Due to slight variation in the placement of the granite slab on the sample stage under the EM-CCD camera during each imaging, the natural (Ln) and test dose (Tn) HR-IRPL images required spatial alignment. We used an affine image registration (imregister) in MATLAB’s Image Processing Toolbox70 to achieve the alignment. The array of HR-IRPL bleaching images (Tx) was aligned onto the master Tn HR-IRPL image in a similar fashion. On each HR-IRPL image, a fixed region corresponding to a 40 × 40 pixel area outside of the rock slab, was selected as representative of the background emission; the value of the highest-intensity pixel in this area was then subtracted from all image pixels, with values < 0 tagged as “below detection limit” (BDL) and removed. The natural HR-IRPL intensities were divided by the test dose intensities (Ln/Tn). Five equal sub-sections were defined across the width of the slab, and due to the skewed distribution of intensity values per row, the summed intensity values from each pixel row were used to construct five adjacent depth profiles. An average HR-IRPL Ln/Tn profile was calculated by summing all pixel values across each row along the whole width of the rock slab from the individual Ln and Tn images. An averaged pIR-IRSL225 profile (averaging all Ln/Tn values from the five profiles) was also made. All depth profiles were fitted with the double exponential model, Eq. (1) 10:

$$L(x)={L}_{0}{e}^{-\overline{\sigma {\phi }_{0}}t{e}^{-\mu x}}+{L}_{res}$$
(1)

The model is suitable for relatively short exposure durations and discounts the effects of dose rate. L(x) is the luminescence at depth x (mm), L0 is the maximum luminescence at signal saturation, and Lres the residual and/or unbleachable luminescence component. The two kinetic parameters in Eq. (1), governing the shape and depth of a luminescence profile, are the light attenuation coefficient µ (mm−1), and the composite parameter \(\overline{\sigma {\phi }_{0}}\,t\) (unit-less), representing the detrapping constant at the rock’s surface \(\overline{\sigma {\phi }_{0}}\) (ka−1) averaged over its cumulative exposure time t (ka)9. After fitting each individual profile, the 50% saturation depths (SD50%, corresponding to the depth x, at which L(x) = 0.5L0)11 were calculated, and used as a baseline metric for comparing the luminescence bleaching front across all profiles.

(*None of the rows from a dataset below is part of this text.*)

-- pv_equiv track=rewrite | github.com/joooonis/programmers | Lv. 2/숫자 카드 나누기/숫자 카드 나누기.py | solution
-- ===== SOURCE A (Python) =====
-- def solution(arrayA, arrayB):
--     def findFactors(n):
--         s = set()
--         d = 2
--         for i in range(2, n+1):
--             if n % d == 0:
--                 s.add(d)
--             d += 1
--         return s
--
--     s1, s2 = findFactors(arrayA[0]), findFactors(arrayB[0])
--     s3, s4 = set(), set()
--
--     for a in arrayA:
--         s = findFactors(a)
--         s1 = s1 & s
--         s3 = s3 | s
--     for b in arrayB:
--         s = findFactors(b)
--         s2 = s2 & s
--         s4 = s4 | s
--
--     s1 = s1 - s4
--     s2 = s2 - s3
--     s = s1 | s2
--     if s != set():
--         return max(s)
--     return 0
-- ===== SOURCE B (Python) =====
-- def _gcd(a, b):
--     while b > 0:
--         a, b = b, a % b
--     return a
--
--
-- def _cand(xs, ys):
--     # largest d >= 2 dividing every x in xs and no y >= 2 in ys; 0 if none.
--     # Any such d divides g = gcd(xs); conversely if g divides some y then so
--     # does every divisor of g, hence the only possible answer is g itself.
--     g = xs[0]
--     for x in xs:
--         if x < 2:
--             return 0
--         g = _gcd(g, x)
--     if g < 2:
--         return 0
--     for y in ys:
--         if y >= 2 and y % g == 0:
--             return 0
--     return g
--
--
-- def solution(arrayA, arrayB):
--     return max(_cand(arrayA, arrayB), _cand(arrayB, arrayA))
-- ===== Notes on version B (the rewrite author's own statement) =====
-- stated objective: faster
-- what changed: Replaces trial-division factor-set enumeration up to each element's value with Euclidean gcds of the two arrays plus one divisibility scan of the other array (the answer can only be the gcd itself).
import Mathlib
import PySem

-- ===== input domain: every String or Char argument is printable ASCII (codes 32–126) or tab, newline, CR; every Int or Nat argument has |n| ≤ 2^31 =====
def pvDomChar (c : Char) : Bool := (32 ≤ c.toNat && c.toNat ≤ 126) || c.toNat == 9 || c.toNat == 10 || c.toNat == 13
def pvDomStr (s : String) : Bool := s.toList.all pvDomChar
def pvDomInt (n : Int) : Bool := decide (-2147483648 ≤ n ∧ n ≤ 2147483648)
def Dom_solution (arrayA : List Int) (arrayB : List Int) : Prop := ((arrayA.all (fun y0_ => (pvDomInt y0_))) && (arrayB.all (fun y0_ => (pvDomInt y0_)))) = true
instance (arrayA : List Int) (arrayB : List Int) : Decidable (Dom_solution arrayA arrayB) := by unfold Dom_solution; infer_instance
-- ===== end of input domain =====

-- B replaces A's per-element trial-division factor sets (O(V) work per element) by
-- Euclidean gcds of each array plus one divisibility scan of the other array.

-- ===== PORT A =====

-- findFactors(n): loop i over range(2, n+1) with running counter d, adding d when n % d == 0
def findFactors (n : Int) : PySem.Set Int :=
  ((PySem.List.pyRange 2 (n + 1) 1).foldl
    (fun (sd : PySem.Set Int × Int) (_i : Int) =>
      (if PySem.Int.mod n sd.2 = 0 then PySem.Set.add sd.1 sd.2 else sd.1, sd.2 + 1))
    (PySem.Set.empty, 2)).1

def solution (arrayA : List Int) (arrayB : List Int) : Int :=
  match PySem.List.pyGet? arrayA 0, PySem.List.pyGet? arrayB 0 with
  | some a0, some b0 =>
    let pA := arrayA.foldl
      (fun (p : PySem.Set Int × PySem.Set Int) (a : Int) =>
        let s := findFactors a
        (PySem.Set.inter p.1 s, PySem.Set.union p.2 s))
      (findFactors a0, PySem.Set.empty)
    let pB := arrayB.foldl
      (fun (p : PySem.Set Int × PySem.Set Int) (b : Int) =>
        let s := findFactors b
        (PySem.Set.inter p.1 s, PySem.Set.union p.2 s))
      (findFactors b0, PySem.Set.empty)
    let s := PySem.Set.union (PySem.Set.diff pA.1 pB.2) (PySem.Set.diff pB.1 pA.2)
    if PySem.Set.equal s PySem.Set.empty = false then
      (PySem.List.max? s (fun x => x)).getD 0   -- max(s) on a nonempty set; the default is never used
    else 0
  | _, _ => 0   -- arrayA[0] / arrayB[0] raises IndexError: excluded by Pre_solution

-- ===== PORT B =====

-- _gcd(a, b): while b > 0: a, b = b, a % b
def pyGcd (a b : Int) : Int :=
  if h : 0 < b then pyGcd b (PySem.Int.mod a b) else a
termination_by b.toNat
decreasing_by
  have h1 := PySem.Int.mod_nonneg a h
  have h2 := PySem.Int.mod_lt a h
  omega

Because of the different spatial configurations of the acquired images from the flatbed-scanning µXRF and the EM-CCD camera set-up, the quantitative µXRF elemental maps required manual image alignment and registration onto the background subtracted Tn image, using the BigWarp tool from ImageJ71. Thereafter, the two aligned images were used calculate the Pearson correlation coefficients between the IRPL intensity and the elemental concentration pixels.

To evaluate the bleaching behaviour of the IRPL emission in K-rich feldspar, the pixels with highest K intensities (95th quantile) were identified from the K-map; the corresponding pixels were then identified in HR-IRPL bleaching images (Tx). The bleaching curve of the IRPL signal was obtained by taking the median HR-IRPL intensity from relevant pixels in each Tx image and plotting it as function of exposure time.